>>>
theorem pvCumB_foldl (ls : List String) : ∀ (acc : List Int) (t : Int),
    (ls.foldl (fun (st : List Int × Int) line =>
      (st.1 ++ [st.2 + 1 + PySem.Str.len line], st.2 + 1 + PySem.Str.len line)) (acc, t)).1
    = acc ++ pvCumAux t ls := by
  induction ls with
  | nil => intro acc t; simp [pvCumAux]
  | cons l ls ih =>
      intro acc t
      simp only [List.foldl_cons, pvCumAux]
      rw [ih]
      simp

theorem pvCumB_eq (lines : List String) : pvCumB lines = pvCumAux (-1) lines := by
  unfold pvCumB; rw [pvCumB_foldl]; simp

theorem pvCumAux_length (ls : List String) : ∀ t, (pvCumAux t ls).length = ls.length := by
  induction ls with
  | nil => intro t; simp [pvCumAux]
  | cons l ls ih => intro t; simp [pvCumAux, ih]

theorem pvCumAux_lt_mem (ls : List String) : ∀ t x, x ∈ pvCumAux t ls → t < x := by
  induction ls with
  | nil => intro t x hx; simp [pvCumAux] at hx
  | cons l ls ih =>
      intro t x hx
      simp only [pvCumAux, List.mem_cons] at hx
      have hl : (0:Int) ≤ PySem.Str.len l := by
        rw [PySem.Str.len_eq]; positivity
      rcases hx with h | h
      · omega
      · have := ih _ _ h; omega

theorem pvKeptLoopA_eq (budget sLen : Int) (ls : List String) : ∀ (kept : List String) (used : Int),
    pvKeptLoopA budget sLen ls kept used = kept ++ pvTakeA budget sLen used ls := by
  induction ls with
  | nil => intro kept used; simp [pvKeptLoopA, pvTakeA]
  | cons l ls ih =>
      intro kept used
      simp only [pvKeptLoopA, pvTakeA]
      split
      · simp
      · rw [ih]; simp

theorem pvTakeA_prefix (budget sLen : Int) (ls : List String) : ∀ used,
    pvTakeA budget sLen used ls = ls.take (pvTakeA budget sLen used ls).length := by
  induction ls with
  | nil => intro used; simp [pvTakeA]
  | cons l ls ih =>
      intro used
      simp only [pvTakeA]
      split
      · simp
      · simp only [List.length_cons, List.take_succ_cons]
        rw [← ih]

theorem pvTakeA_length_le (budget sLen : Int) (ls : List String) (used : Int) :
    (pvTakeA budget sLen used ls).length ≤ ls.length := by
  conv_lhs => rw [pvTakeA_prefix budget sLen ls used]
  simp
<<<
The problem - An exact copy of the lines above, from the one containing "acc t; simp [pvCumAux]" through the one containing "theorem pvCumB_eq (lines", is the whole of the answer.

Answer to this exercise -
  | nil => intro acc t; simp [pvCumAux]
  | cons l ls ih =>
      intro acc t
      simp only [List.foldl_cons, pvCumAux]
      rw [ih]
      simp

theorem pvCumB_eq (lines : List String) : pvCumB lines = pvCumAux (-1) lines := by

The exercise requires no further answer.